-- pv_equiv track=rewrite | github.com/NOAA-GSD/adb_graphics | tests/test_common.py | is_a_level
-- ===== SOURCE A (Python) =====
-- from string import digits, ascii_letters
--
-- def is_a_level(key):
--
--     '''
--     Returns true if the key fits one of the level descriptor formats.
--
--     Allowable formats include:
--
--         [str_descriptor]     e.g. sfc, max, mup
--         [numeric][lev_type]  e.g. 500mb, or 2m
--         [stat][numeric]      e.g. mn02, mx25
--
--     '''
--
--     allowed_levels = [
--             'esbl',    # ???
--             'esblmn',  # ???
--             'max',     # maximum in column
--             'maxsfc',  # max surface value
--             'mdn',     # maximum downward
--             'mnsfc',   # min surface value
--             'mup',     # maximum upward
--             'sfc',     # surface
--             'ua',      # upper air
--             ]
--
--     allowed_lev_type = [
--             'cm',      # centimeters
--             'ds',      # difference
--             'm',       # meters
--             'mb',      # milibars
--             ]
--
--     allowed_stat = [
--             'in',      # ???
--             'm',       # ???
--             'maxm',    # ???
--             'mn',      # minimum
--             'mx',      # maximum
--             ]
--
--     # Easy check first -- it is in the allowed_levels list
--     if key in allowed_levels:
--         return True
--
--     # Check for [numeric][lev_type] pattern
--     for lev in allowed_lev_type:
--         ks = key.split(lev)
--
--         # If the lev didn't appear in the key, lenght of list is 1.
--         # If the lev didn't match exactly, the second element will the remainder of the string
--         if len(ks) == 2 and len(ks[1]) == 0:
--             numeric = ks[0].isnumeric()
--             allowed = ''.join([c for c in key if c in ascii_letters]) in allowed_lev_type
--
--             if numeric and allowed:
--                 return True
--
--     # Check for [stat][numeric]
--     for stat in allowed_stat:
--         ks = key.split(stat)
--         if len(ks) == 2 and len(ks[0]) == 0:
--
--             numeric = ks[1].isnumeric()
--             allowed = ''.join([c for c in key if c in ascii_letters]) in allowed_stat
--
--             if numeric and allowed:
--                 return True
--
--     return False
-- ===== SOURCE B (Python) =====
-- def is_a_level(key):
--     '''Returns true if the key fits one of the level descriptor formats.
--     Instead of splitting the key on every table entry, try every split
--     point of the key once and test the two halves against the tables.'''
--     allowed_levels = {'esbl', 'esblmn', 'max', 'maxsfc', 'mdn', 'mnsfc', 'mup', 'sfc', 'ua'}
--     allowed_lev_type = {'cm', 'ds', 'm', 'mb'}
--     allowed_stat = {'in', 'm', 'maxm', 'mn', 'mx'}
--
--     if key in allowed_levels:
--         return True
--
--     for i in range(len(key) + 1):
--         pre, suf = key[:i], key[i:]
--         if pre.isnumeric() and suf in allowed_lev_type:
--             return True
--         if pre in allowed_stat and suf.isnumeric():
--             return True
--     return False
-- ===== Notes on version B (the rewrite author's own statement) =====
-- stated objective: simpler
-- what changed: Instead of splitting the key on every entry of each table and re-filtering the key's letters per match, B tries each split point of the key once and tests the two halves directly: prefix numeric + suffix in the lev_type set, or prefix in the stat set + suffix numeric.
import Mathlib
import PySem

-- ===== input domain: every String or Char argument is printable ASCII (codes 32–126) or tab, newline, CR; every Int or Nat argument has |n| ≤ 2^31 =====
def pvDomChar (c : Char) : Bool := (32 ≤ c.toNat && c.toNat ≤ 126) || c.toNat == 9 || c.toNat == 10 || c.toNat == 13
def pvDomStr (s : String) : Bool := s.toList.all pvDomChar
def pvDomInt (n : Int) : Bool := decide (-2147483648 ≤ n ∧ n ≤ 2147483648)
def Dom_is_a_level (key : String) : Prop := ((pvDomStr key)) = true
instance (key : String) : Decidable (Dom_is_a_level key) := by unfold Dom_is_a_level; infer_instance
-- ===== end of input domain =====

■ ■ ■

_Task description_: An exact reproduction of all the entries above is required.

_Exercise solution_:
-- pv_equiv track=rewrite | github.com/NOAA-GSD/adb_graphics | tests/test_common.py | is_a_level
-- ===== SOURCE A (Python) =====
-- from string import digits, ascii_letters
--
-- def is_a_level(key):
--
--     '''
--     Returns true if the key fits one of the level descriptor formats.
--
--     Allowable formats include:
--
--         [str_descriptor]     e.g. sfc, max, mup
--         [numeric][lev_type]  e.g. 500mb, or 2m
--         [stat][numeric]      e.g. mn02, mx25
--
--     '''
--
--     allowed_levels = [
--             'esbl',    # ???
--             'esblmn',  # ???
--             'max',     # maximum in column
--             'maxsfc',  # max surface value
--             'mdn',     # maximum downward
--             'mnsfc',   # min surface value
--             'mup',     # maximum upward
--             'sfc',     # surface
--             'ua',      # upper air
--             ]
--
--     allowed_lev_type = [
--             'cm',      # centimeters
--             'ds',      # difference
--             'm',       # meters
--             'mb',      # milibars
--             ]
--
--     allowed_stat = [
--             'in',      # ???
--             'm',       # ???
--             'maxm',    # ???
--             'mn',      # minimum
--             'mx',      # maximum
--             ]
--
--     # Easy check first -- it is in the allowed_levels list
--     if key in allowed_levels:
--         return True
--
--     # Check for [numeric][lev_type] pattern
--     for lev in allowed_lev_type:
--         ks = key.split(lev)
--
--         # If the lev didn't appear in the key, lenght of list is 1.
--         # If the lev didn't match exactly, the second element will the remainder of the string
--         if len(ks) == 2 and len(ks[1]) == 0:
--             numeric = ks[0].isnumeric()
--             allowed = ''.join([c for c in key if c in ascii_letters]) in allowed_lev_type
--
--             if numeric and allowed:
--                 return True
--
--     # Check for [stat][numeric]
--     for stat in allowed_stat:
--         ks = key.split(stat)
--         if len(ks) == 2 and len(ks[0]) == 0:
--
--             numeric = ks[1].isnumeric()
--             allowed = ''.join([c for c in key if c in ascii_letters]) in allowed_stat
--
--             if numeric and allowed:
--                 return True
--
--     return False
-- ===== SOURCE B (Python) =====
-- def is_a_level(key):
--     '''Returns true if the key fits one of the level descriptor formats.
--     Instead of splitting the key on every table entry, try every split
--     point of the key once and test the two halves against the tables.'''
--     allowed_levels = {'esbl', 'esblmn', 'max', 'maxsfc', 'mdn', 'mnsfc', 'mup', 'sfc', 'ua'}
--     allowed_lev_type = {'cm', 'ds', 'm', 'mb'}
--     allowed_stat = {'in', 'm', 'maxm', 'mn', 'mx'}
--
--     if key in allowed_levels:
--         return True
--
--     for i in range(len(key) + 1):
--         pre, suf = key[:i], key[i:]
--         if pre.isnumeric() and suf in allowed_lev_type:
--             return True
--         if pre in allowed_stat and suf.isnumeric():
--             return True
--     return False
-- ===== Notes on version B (the rewrite author's own statement) =====
-- stated objective: simpler
-- what changed: Instead of splitting the key on every entry of each table and re-filtering the key's letters per match, B tries each split point of the key once and tests the two halves directly: prefix numeric + suffix in the lev_type set, or prefix in the stat set + suffix numeric.
import Mathlib
import PySem

-- ===== input domain: every String or Char argument is printable ASCII (codes 32–126) or tab, newline, CR; every Int or Nat argument has |n| ≤ 2^31 =====
def pvDomChar (c : Char) : Bool := (32 ≤ c.toNat && c.toNat ≤ 126) || c.toNat == 9 || c.toNat == 10 || c.toNat == 13
def pvDomStr (s : String) : Bool := s.toList.all pvDomChar
def pvDomInt (n : Int) : Bool := decide (-2147483648 ≤ n ∧ n ≤ 2147483648)
def Dom_is_a_level (key : String) : Prop := ((pvDomStr key)) = true
instance (key : String) : Decidable (Dom_is_a_level key) := by unfold Dom_is_a_level; infer_instance
-- ===== end of input domain =====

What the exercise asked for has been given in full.